- **Dataset records**:
-- pv_equiv track=rewrite | github.com/moisesocosta/Faculdade | Lógica/Trabalho-3/TrabalhoDeLogica3-2sat.py | simplifica
-- ===== SOURCE A (Python) =====
-- def simplifica(C):
--
--     #caso c for um conjunto vazio
--     if C == [[]]:
--         return C
--     if C == []:
--         return C
--
--     else:
--         #Lema clausula unitaria positiva
--         x = 0
--         for i in range(len(C)):
--
--             #procura por fatos veridicos
--             if len(C[i]) == 1:
--                 fato = C[i][0]
--                 x = 1
--                 break
--
--         #se C não contem fatos (Lema 1)
--         if x == 0:
--             return C
--
--         #se C tem fatos então fazer operações (Lema 2)
--         else:
--
--             Clinha = []
--
--             for clausula in C:
--                 if (fato*-1) in clausula:
--                     clausula.remove(fato*-1)
--                     Clinha.append(clausula)
--
--                 elif fato not in clausula:
--                     Clinha.append(clausula)
--
--
--             return simplifica(Clinha)
-- ===== SOURCE B (Python) =====
-- def simplifica(C):
--     # Iterative unit propagation: one fused pass per round rebuilds the clause
--     # list while recording the next unit literal (no separate search pass, no
--     # recursion). Like A it mutates clauses in place via list.remove; the
--     # equivalence claimed is about the return value.
--     fato = None
--     for cl in C:
--         if len(cl) == 1:
--             fato = cl[0]
--             break
--     while fato is not None:
--         new = []
--         nxt = None
--         for cl in C:
--             if -fato in cl:
--                 cl.remove(-fato)
--                 new.append(cl)
--             elif fato in cl:
--                 continue
--             else:
--                 new.append(cl)
--             if nxt is None and len(cl) == 1:
--                 nxt = cl[0]
--         C = new
--         fato = nxt
--     return C
-- ===== Notes on version B (the rewrite author's own statement) =====
-- stated objective: alternative
-- what changed: A's recursion, which re-scans the whole clause list for a unit clause before a second rebuilding pass each round, is replaced by an iterative while-loop whose single fused pass per round rebuilds the list and simultaneously records the next unit literal, eliminating the separate search pass and the recursion (and the special-case tests for [] and [[]]).
import Mathlib
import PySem

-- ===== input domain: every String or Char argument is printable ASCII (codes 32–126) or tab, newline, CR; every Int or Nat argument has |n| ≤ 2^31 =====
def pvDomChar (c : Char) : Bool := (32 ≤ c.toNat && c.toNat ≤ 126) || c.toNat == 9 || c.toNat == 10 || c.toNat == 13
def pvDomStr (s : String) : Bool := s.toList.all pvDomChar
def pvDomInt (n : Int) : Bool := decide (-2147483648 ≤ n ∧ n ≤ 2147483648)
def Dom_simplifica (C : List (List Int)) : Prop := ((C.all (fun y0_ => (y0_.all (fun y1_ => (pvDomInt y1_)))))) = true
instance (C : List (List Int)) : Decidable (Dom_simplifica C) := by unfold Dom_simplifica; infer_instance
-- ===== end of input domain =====

-- ===== PORT A =====
-- B is an iterative re-decomposition of A: each round's rebuild pass also records the next unit literal,
-- so no separate unit-search pass and no recursion. Both Pythons mutate clauses in place (list.remove);
-- the equivalence proved here is about the return value.

-- sum of clause lengths; termination measure for A's recursion
def sumLen (C : List (List Int)) : Nat := (C.map List.length).sum

-- A's first loop: scan for the first unit clause, returning its literal (fato)
def findFact : List (List Int) → Option Int
  | [] => none
  | cl :: rest => if cl.length = 1 then some cl.headI else findFact rest

-- A's second loop: one propagation round for literal f (clausula.remove(fato*-1) = erase, exact since -f ∈ cl)
def propagate (f : Int) : List (List Int) → List (List Int)
  | [] => []
  | cl :: rest =>
    if (f * -1) ∈ cl then (cl.erase (f * -1)) :: propagate f rest
    else if f ∈ cl then propagate f rest
    else cl :: propagate f rest

theorem sumLen_propagate_le (f : Int) (C : List (List Int)) : sumLen (propagate f C) ≤ sumLen C := by
  induction C with
  | nil => simp [propagate]
  | cons cl rest ih =>
    simp only [propagate]
    split_ifs with h1 h2
    · have hl := List.length_erase_of_mem h1
      simp [sumLen, List.map] at ih hl ⊢
      omega
    · simp [sumLen, List.map] at ih ⊢; omega
    · simp [sumLen, List.map] at ih ⊢; omega

theorem sumLen_propagate_lt (f : Int) (C : List (List Int)) (h : findFact C = some f) :
    sumLen (propagate f C) < sumLen C := by
  induction C with
  | nil => simp [findFact] at h
  | cons cl rest ih =>
    simp only [findFact] at h
    by_cases hu : cl.length = 1
    · obtain ⟨a, rfl⟩ : ∃ a, cl = [a] := by
        match cl, hu with
        | [a], _ => exact ⟨a, rfl⟩
      simp at h
      subst h
      have hle := sumLen_propagate_le a rest
      simp only [propagate]
      by_cases hz : (a * -1) ∈ [a]
      · rw [if_pos hz]
        have he : [a].erase (a * -1) = [] := by
          simp only [List.mem_singleton] at hz
          rw [hz]; simp
        rw [he]
        simp [sumLen, List.map] at hle ⊢
        omega
      · have hmem : a ∈ [a] := by simp
        rw [if_neg hz, if_pos hmem]
        simp [sumLen, List.map] at hle ⊢
        omega
    · rw [if_neg hu] at h
      have hlt := ih h
      simp only [propagate]
      split_ifs with h1 h2
      · have hl := List.length_erase_of_mem h1
        simp [sumLen, List.map] at hlt hl ⊢
        omega
      · simp [sumLen, List.map] at hlt ⊢; omega
      · simp [sumLen, List.map] at hlt ⊢; omega

-- port of A (recursive; termination by the strictly decreasing total literal count)
def simplifica (C : List (List Int)) : List (List Int) :=
  if C = [[]] then C
  else if C = [] then C
  else
    match h : findFact C with
    | none => C
    | some fato => simplifica (propagate fato C)
termination_by sumLen C
decreasing_by exact sumLen_propagate_lt fato C h

-- ===== PORT B =====
-- B's inner loop: one fused pass that rebuilds the clause list AND records the first unit
-- literal (nxt) among the kept clauses
def propStep (fato : Int) : List (List Int) → List (List Int) × Option Int
  | [] => ([], none)
  | cl :: rest =>
    let r := propStep fato rest
    if (-fato) ∈ cl then
      let cl' := cl.erase (-fato)
      (cl' :: r.1, if cl'.length = 1 then some cl'.headI else r.2)
    else if fato ∈ cl then r
    else (cl :: r.1, if cl.length = 1 then some cl.headI else r.2)

-- B's initial scan for the first unit clause
def firstUnit : List (List Int) → Option Int
  | [] => none
  | cl :: rest => if cl.length = 1 then some cl.headI else firstUnit rest

-- B's while-loop; fuel = sumLen C + 1 is a totality guard only (the loop in Source B needs no fuel:
-- each iteration removes at least one literal, as proved below)
def loopB : Nat → Option Int → List (List Int) → List (List Int)
  | _, none, C => C
  | 0, some _, C => C
  | fuel + 1, some fato, C =>
    let r := propStep fato C
    loopB fuel r.2 r.1

def simplifica_alt (C : List (List Int)) : List (List Int) :=
  loopB (sumLen C + 1) (firstUnit C) C

-- ===== PRECONDITION & SPEC =====
def Spec_simplifica (C : List (List Int)) (out : List (List Int)) : Prop := out = simplifica_alt C
instance (C : List (List Int)) (out : List (List Int)) : Decidable (Spec_simplifica C out) := by unfold Spec_simplifica; infer_instance

-- ===== CLAIM (what is proved, stated in full; the proofs are below) =====
def Claim_equal_simplifica : Prop := ∀ (C : List (List Int)), Dom_simplifica C → Spec_simplifica C (simplifica C)

-- ===== LEMMAS AND PROOFS =====

theorem firstUnit_eq_findFact (C : List (List Int)) : firstUnit C = findFact C := by
  induction C with
  | nil => rfl
  | cons cl rest ih => simp [firstUnit, findFact, ih]

-- B's fused pass computes A's round together with the first unit clause of the NEW list
theorem propStep_eq (f : Int) (C : List (List Int)) :
    propStep f C = (propagate f C, findFact (propagate f C)) := by
  induction C with
  | nil => rfl
  | cons cl rest ih =>
    simp only [propStep, propagate, ih, mul_neg_one]
    by_cases h1 : (-f) ∈ cl
    · rw [if_pos h1, if_pos h1]
      simp [findFact]
    · rw [if_neg h1, if_neg h1]
      by_cases h2 : f ∈ cl
      · simp [h2]
      · simp [h2, findFact]

-- A's two leading equality tests are subsumed by findFact = none there
theorem simplifica_eq_match (C : List (List Int)) :
    simplifica C = match findFact C with
                   | none => C
                   | some fato => simplifica (propagate fato C) := by
  rw [simplifica]
  by_cases h1 : C = [[]]
  · subst h1; simp [findFact]
  · by_cases h2 : C = []
    · subst h2; simp [findFact]
    · simp only [if_neg h1, if_neg h2]
      cases hf : findFact C <;> simp

theorem loopB_eq_simplifica (n : Nat) : ∀ (C : List (List Int)), sumLen C < n →
    loopB n (findFact C) C = simplifica C := by
  induction n with
  | zero => intro C h; omega
  | succ n ih =>
    intro C h
    rw [simplifica_eq_match]
    cases hf : findFact C with
    | none => rfl
    | some fato =>
      rw [loopB]
      simp only [propStep_eq]
      exact ih (propagate fato C) (by have := sumLen_propagate_lt fato C hf; omega)

-- ===== VERDICT (by name: the statement is the Claim_ definition above) =====
theorem simplifica_spec : Claim_equal_simplifica := by
  intro C _
  unfold Spec_simplifica simplifica_alt
  rw [firstUnit_eq_findFact]
  exact (loopB_eq_simplifica (sumLen C + 1) C (by omega)).symm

- **Problem details**: Look through the entries above and report each line where the string "fatos" occurs.

- **Problem solution**:
--             #procura por fatos veridicos
--         #se C não contem fatos (Lema 1)
--         #se C tem fatos então fazer operações (Lema 2)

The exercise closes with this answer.